Lastly, the citation count measure used throughout these sections is an easy measure of research success for this and other projects thanks to its availability, yet is an imperfect measure of actual research penetration. In fact its use as a goal for researchers, and following citation maximisation behaviour is speculated to be part of the stagnation in science research advances (Bhattacharya, Packalen 2020). So it pays to take analyses of citations, such as the ones in this post, with a grain of salt.

Conclusion

This post described the IDEAS.RePEc data, and the opportunity it represents to to measure economics publication and their outcomes. Hopefully use of these data and further ‘’applied mechanism design’’ (Serrano 2018) will help us understand the world of economics publications better.
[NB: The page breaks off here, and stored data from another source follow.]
def pvStep (gs : List (String × List String)) (td : String × Int) : List (String × List String) :=
  match gs.getLast? with
  | some last =>
      if last.1 == pvKeyf td then gs.dropLast ++ [(last.1, last.2 ++ [td.1])]
      else gs ++ [(pvKeyf td, [td.1])]
  | none => [(pvKeyf td, [td.1])]

lemma pv_filter_insertBy (x : String × Int) (c : String) (ys : List (String × Int))
    (h : ys.Pairwise (fun a b => pvKeyf a ≤ pvKeyf b)) :
    (PySem.List.insertBy (fun a b => decide (pvKeyf a < pvKeyf b)) x ys).filter
        (fun y => pvKeyf y == c)
      = if pvKeyf x == c then ys.filter (fun y => pvKeyf y == c) ++ [x]
        else ys.filter (fun y => pvKeyf y == c) := by
  induction ys with
  | nil =>
    by_cases hx : (pvKeyf x == c) = true
    · simp [PySem.List.insertBy, hx]
    · simp [PySem.List.insertBy, hx]
  | cons y ys ih =>
    rw [List.pairwise_cons] at h
    simp only [PySem.List.insertBy]
    by_cases hlt : pvKeyf x < pvKeyf y
    · simp only [hlt, decide_true, if_true]
      by_cases hx : (pvKeyf x == c) = true
      · have hxc : pvKeyf x = c := eq_of_beq hx
        have hnil : (y :: ys).filter (fun z => pvKeyf z == c) = [] := by
          apply List.filter_eq_nil_iff.mpr
          intro z hz
          have hyz : pvKeyf y ≤ pvKeyf z := by
            rcases List.mem_cons.mp hz with rfl | hz'
            · exact le_refl _
            · exact h.1 z hz'
          have hcz : c < pvKeyf z := lt_of_lt_of_le (hxc ▸ hlt) hyz
          simp only [beq_iff_eq]
          exact fun he => absurd he (ne_of_gt hcz)
        rw [if_pos hx, hnil]
        simp [hx, hnil]
      · rw [if_neg (by simpa using hx)]
        simp [hx]
    · simp only [hlt, decide_false, Bool.false_eq_true, if_false, List.filter_cons]
      rw [ih h.2]
      by_cases hy : (pvKeyf y == c) = true <;> by_cases hx : (pvKeyf x == c) = true <;>
        simp [hy, hx]

lemma pv_filter_sorted (xs : List (String × Int)) (c : String) :
    (PySem.List.sorted xs pvKeyf false).filter (fun y => pvKeyf y == c)
      = xs.filter (fun y => pvKeyf y == c) := by
  induction xs using List.reverseRecOn with
  | nil => rfl
  | append_singleton l x ih =>
    have hins : PySem.List.sorted (l ++ [x]) pvKeyf false
        = PySem.List.insertBy (fun a b => decide (pvKeyf a < pvKeyf b)) x
            (PySem.List.sorted l pvKeyf false) := by
      rw [PySem.List.sorted_eq_foldl_insertBy, PySem.List.sorted_eq_foldl_insertBy,
        List.foldl_append]
      rfl
    rw [hins, pv_filter_insertBy x c _ (PySem.List.sorted_pairwise l pvKeyf)]
    by_cases hx : (pvKeyf x == c) = true
    · rw [if_pos hx, ih]
      simp [List.filter_append, hx]
    · rw [if_neg (by simpa using hx), ih]
      simp [List.filter_append, hx]

lemma pv_groups_eq (L : List (String × Int)) (h : (L.map pvKeyf).Pairwise (· ≤ ·)) :
    L.foldl pvStep [] =
      (PySem.List.dedup (L.map pvKeyf)).map
        (fun k => (k, (L.filter (fun p => pvKeyf p == k)).map (fun p => p.1))) := by
  induction L using List.reverseRecOn with
  | nil => rfl
  | append_singleton l p ih =>
    rw [List.map_append, List.pairwise_append] at h
    obtain ⟨h1, -, hcross⟩ := h
    have hcross' : ∀ a ∈ l.map pvKeyf, a ≤ pvKeyf p := by
      intro a ha; exact hcross a ha _ (by simp)
    rw [List.foldl_append, ih h1, List.foldl_cons, List.foldl_nil, List.map_append]
    have hDlt : (PySem.List.dedup (l.map pvKeyf)).Pairwise (· < ·) :=
      pv_dedup_pairwise_lt _ h1
    cases hlast : (PySem.List.dedup (l.map pvKeyf)).getLast? with
    | none =>
      have hDnil : PySem.List.dedup (l.map pvKeyf) = [] := List.getLast?_eq_none_iff.mp hlast
      have hlnil : l = [] := by
        by_contra hne
        obtain ⟨a, ha⟩ := List.exists_mem_of_ne_nil _ hne
        have hmem : pvKeyf a ∈ PySem.List.dedup (l.map pvKeyf) :=
          (PySem.List.mem_dedup _ _).mpr (List.mem_map_of_mem ha)
        rw [hDnil] at hmem
        exact absurd hmem (List.not_mem_nil)
      subst hlnil
      simp [pvStep, List.filter_cons, PySem.List.dedup, PySem.Set.ofList_eq_foldl,
        PySem.Set.add]
    | some lk =>
      obtain ⟨Di, hDi⟩ := List.getLast?_eq_some_iff.mp hlast
      have hmaplast : ((PySem.List.dedup (l.map pvKeyf)).map
          (fun k => (k, (l.filter (fun q => pvKeyf q == k)).map (fun q => q.1)))).getLast?
          = some (lk, (l.filter (fun q => pvKeyf q == lk)).map (fun q => q.1)) := by
        rw [List.getLast?_map, hlast]; rfl
      simp only [pvStep, hmaplast]
      by_cases hbeq : (lk == pvKeyf p) = true
      · have hlk : lk = pvKeyf p := eq_of_beq hbeq
        rw [if_pos hbeq]
        have hkK : pvKeyf p ∈ l.map pvKeyf := by
          have hlkD : lk ∈ PySem.List.dedup (l.map pvKeyf) := by rw [hDi]; simp
          exact hlk ▸ (PySem.List.mem_dedup _ _).mp hlkD
        simp only [List.map_cons, List.map_nil]
        rw [pv_dedup_append_singleton, if_pos hkK]
        rw [hDi, List.map_append, List.map_append]
        simp only [List.map_cons, List.map_nil]
        rw [List.dropLast_concat]
        rw [hDi, List.pairwise_append] at hDlt
        congr 1
        · apply List.map_congr_left
          intro a ha
          have halt : a < lk := hDlt.2.2 a ha lk (by simp)
          have hane : ¬ (pvKeyf p == a) = true := by
            simp only [beq_iff_eq]
            exact fun he => absurd (he ▸ (hlk ▸ halt)) (lt_irrefl _)
          simp [List.filter_append, hane]
        · simp [List.filter_append, hlk]
      · have hlkne : lk ≠ pvKeyf p := by simpa [beq_iff_eq] using hbeq
        rw [if_neg hbeq]
        simp only [List.map_cons, List.map_nil]
        have hkK : pvKeyf p ∉ l.map pvKeyf := by
          intro hkK
          have hkD : pvKeyf p ∈ PySem.List.dedup (l.map pvKeyf) :=
            (PySem.List.mem_dedup _ _).mpr hkK
          have hlkK : lk ∈ l.map pvKeyf := (PySem.List.mem_dedup _ _).mp (by rw [hDi]; simp)
          have hlkle : lk ≤ pvKeyf p := hcross' lk hlkK
          rw [hDi] at hkD
          rcases List.mem_append.mp hkD with hki | hkl
          · rw [hDi, List.pairwise_append] at hDlt
            have : pvKeyf p < lk := hDlt.2.2 _ hki lk (by simp)
            exact absurd (lt_of_le_of_lt hlkle this) (lt_irrefl _)
          · have he : pvKeyf p = lk := by simpa using hkl
            exact hlkne he.symm
        rw [pv_dedup_append_singleton, if_neg hkK, List.map_append]
        congr 1
        · apply List.map_congr_left
          intro a ha
          have haK : a ∈ l.map pvKeyf := (PySem.List.mem_dedup _ _).mp ha
          have hane : ¬ (pvKeyf p == a) = true := by
            simp only [beq_iff_eq]
            exact fun he => hkK (he ▸ haK)
          simp [List.filter_append, hane]
        · have hnil : l.filter (fun q => pvKeyf q == pvKeyf p) = [] := by
            apply List.filter_eq_nil_iff.mpr
            intro q hq
            simp only [beq_iff_eq]
            exact fun he => hkK (he ▸ List.mem_map_of_mem hq)
          simp [List.filter_append, List.filter_cons, hnil]

lemma pv_B_eq_canon (courses : List String) (durations : List Int) :
    get_cources_sorted_by_duration_alt courses durations = pvCanon (courses.zip durations) := by
  simp only [get_cources_sorted_by_duration_alt]
  have hstep : (PySem.List.sorted (courses.zip durations) (fun p => PySem.Int.toStr p.2) false).foldl
      (fun gs td =>
        let key := PySem.Int.toStr td.2
        match gs.getLast? with
        | some last =>
            if last.1 == key then gs.dropLast ++ [(last.1, last.2 ++ [td.1])]
            else gs ++ [(key, [td.1])]
        | none => [(key, [td.1])]) ([] : List (String × List String))
      = (PySem.List.sorted (courses.zip durations) pvKeyf false).foldl pvStep [] := rfl
  rw [hstep, pv_groups_eq _ (PySem.List.sorted_map_key_pairwise (courses.zip durations) pvKeyf)]
  have hded : PySem.List.dedup ((PySem.List.sorted (courses.zip durations) pvKeyf false).map pvKeyf)
      = PySem.List.sorted (PySem.Set.ofList ((courses.zip durations).map pvKeyf)) (fun k => k) false := by
    symm
    apply PySem.List.sorted_eq_of_perm_of_pairwise_lt
    · apply (List.perm_ext_iff_of_nodup ?_ ?_).mpr
      · intro a
        rw [PySem.List.mem_dedup, PySem.Set.mem_ofList]
        exact ((PySem.List.sorted_perm (courses.zip durations) pvKeyf false).map pvKeyf).mem_iff
      · exact (pv_dedup_pairwise_lt _ (PySem.List.sorted_map_key_pairwise _ pvKeyf)).imp
          (fun hab => ne_of_lt hab)
      · exact PySem.Set.nodup_ofList _
    · exact pv_dedup_pairwise_lt _ (PySem.List.sorted_map_key_pairwise _ pvKeyf)
  rw [hded, pv_items_ofList_of_nodup]
  · unfold pvCanon
    apply List.map_congr_left
    intro k _
    have := pv_filter_sorted (courses.zip durations) k
    simp only [pvVal, this]
  · rw [List.map_map]
    have hcomp : (Prod.fst ∘ fun k : String =>
        (k, ((PySem.List.sorted (courses.zip durations) pvKeyf false).filter
          (fun p => pvKeyf p == k)).map (fun p => p.1))) = id := rfl
    rw [hcomp, List.map_id]
    exact (PySem.List.sorted_ofList_pairwise_lt (xs := (courses.zip durations).map pvKeyf)).imp
      (fun hab => ne_of_lt hab)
Raise a Github issue for this post if you have any particular comments to raise for this post.


Footnotes

1 Angrist et al. (2017) link Econlit and Web of Science for similar coverage, for example.

2 Again, note that this citation count is not the same as that in the universe of academic publications or Google Scholar, it is a count of the citations within the RePEc listings so a measure of citations within only this large coverage of the field.
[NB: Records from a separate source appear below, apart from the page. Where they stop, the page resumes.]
-- monotonicity of the unvisited weight
theorem pvSumMono (w : Int → Nat) (L : List Int) (vs vs' : List Int) (hsub : vs ⊆ vs') :
    ((L.filter (fun k => !(PySem.Set.contains vs' k))).map w).sum
      ≤ ((L.filter (fun k => !(PySem.Set.contains vs k))).map w).sum := by
  induction L with
  | nil => simp
  | cons a t ih =>
    simp only [pvContains_decide] at ih ⊢
    simp only [List.filter_cons]
    by_cases hav : a ∈ vs
    · have hav' : a ∈ vs' := hsub hav
      simp only [hav, hav', decide_true, Bool.not_true, if_neg]
      exact ih
    · by_cases hav' : a ∈ vs'
      · simp only [hav, hav', decide_true, decide_false, Bool.not_true, Bool.not_false,
          Bool.false_eq_true, if_false, if_true, List.map_cons, List.sum_cons]
        omega
      · simp only [hav, hav', decide_false, Bool.not_false, if_true, List.map_cons, List.sum_cons]
        omega

theorem pvM_mono (diz : List (Int × List Int)) {vs vs' : List Int} (hsub : vs ⊆ vs') :
    pvM diz vs' ≤ pvM diz vs :=
  pvSumMono (pvWgt diz) (pvKD diz) vs vs' hsub

-- invariant preservation when a new node is recorded
theorem pvInv_step (diz : List (Int × List Int)) (R : List Int) {vs : List Int} {d : PySem.Dict Int (List Int)}
    {n : Int} {l : List Int} (hI : pvInv diz R vs d) (hv : n ∉ vs) (hK : n ∈ pvK diz) (hR : n ∈ R)
    (hval : pvChildren diz n = l) : pvInv diz R (vs ++ [n]) (PySem.Dict.insert d n l) := by
  intro v hvm
  rcases List.mem_append.mp hvm with h | h
  · have hne : n ≠ v := fun he => hv (he ▸ h)
    exact ⟨(hI v h).1, dictInsert_absorb (hI v h).2 hne⟩
  · have : v = n := by simpa using h
    subst this
    refine ⟨⟨hK, hR⟩, ?_⟩
    rw [hval]
    exact PySem.Dict.insert_insert_self d v l l

theorem goA_succ_none (diz : List (Int × List Int)) (f : Nat) (n : Int) (d : PySem.Dict Int (List Int))
    (hg : PySem.Dict.get? (PySem.Dict.mk diz) n = none) : goA diz (f+1) n d = some d := by
  rw [goA]; simp [hg]

theorem goA_succ_some (diz : List (Int × List Int)) (f : Nat) (n : Int) (d : PySem.Dict Int (List Int))
    (l : List Int) (hg : PySem.Dict.get? (PySem.Dict.mk diz) n = some l) :
    goA diz (f+1) n d = goAList diz f l (PySem.Dict.insert d n l) := by
  rw [goA]
  simp only [hg]
  cases l with
  | nil => simp
  | cons a t => simp

theorem goAList_nil (diz : List (Int × List Int)) (f : Nat) (d : PySem.Dict Int (List Int)) :
    goAList diz f [] d = some d := by rw [goAList]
3 The count of citations when they are made is significantly more difficult to create, yet is in the works.


References

Anauati, M. V., Galiani, S., & Gálvez, R. H. (2018). Differences in citation patterns across journal tiers: The case of economics. Economic Inquiry.

Angrist, J., Azoulay, P., Ellison, G., Hill, R., & Lu, S. F. (2017). Inside job or deep impact? Using extramural citations to assess economic scholarship (No. w23698). National Bureau of Economic Research.

Bhattacharya, J., & Packalen, M. (2020). Stagnation and Scientific Incentives (No. w26752). National Bureau of Economic Research.

Heckman J, & S Moktan. (2020) Publishing and Promotion in Economics: The Tyranny of the Top Five. Journal of Economic Literatue (forthcoming).

Sarsons, H. (2017). Recognition for group work: Gender differences in academia. American Economic Review, 107(5), 141-45.

Serrano, R. (2018). Top5itis (Brown University No. 2018-2). Working Paper.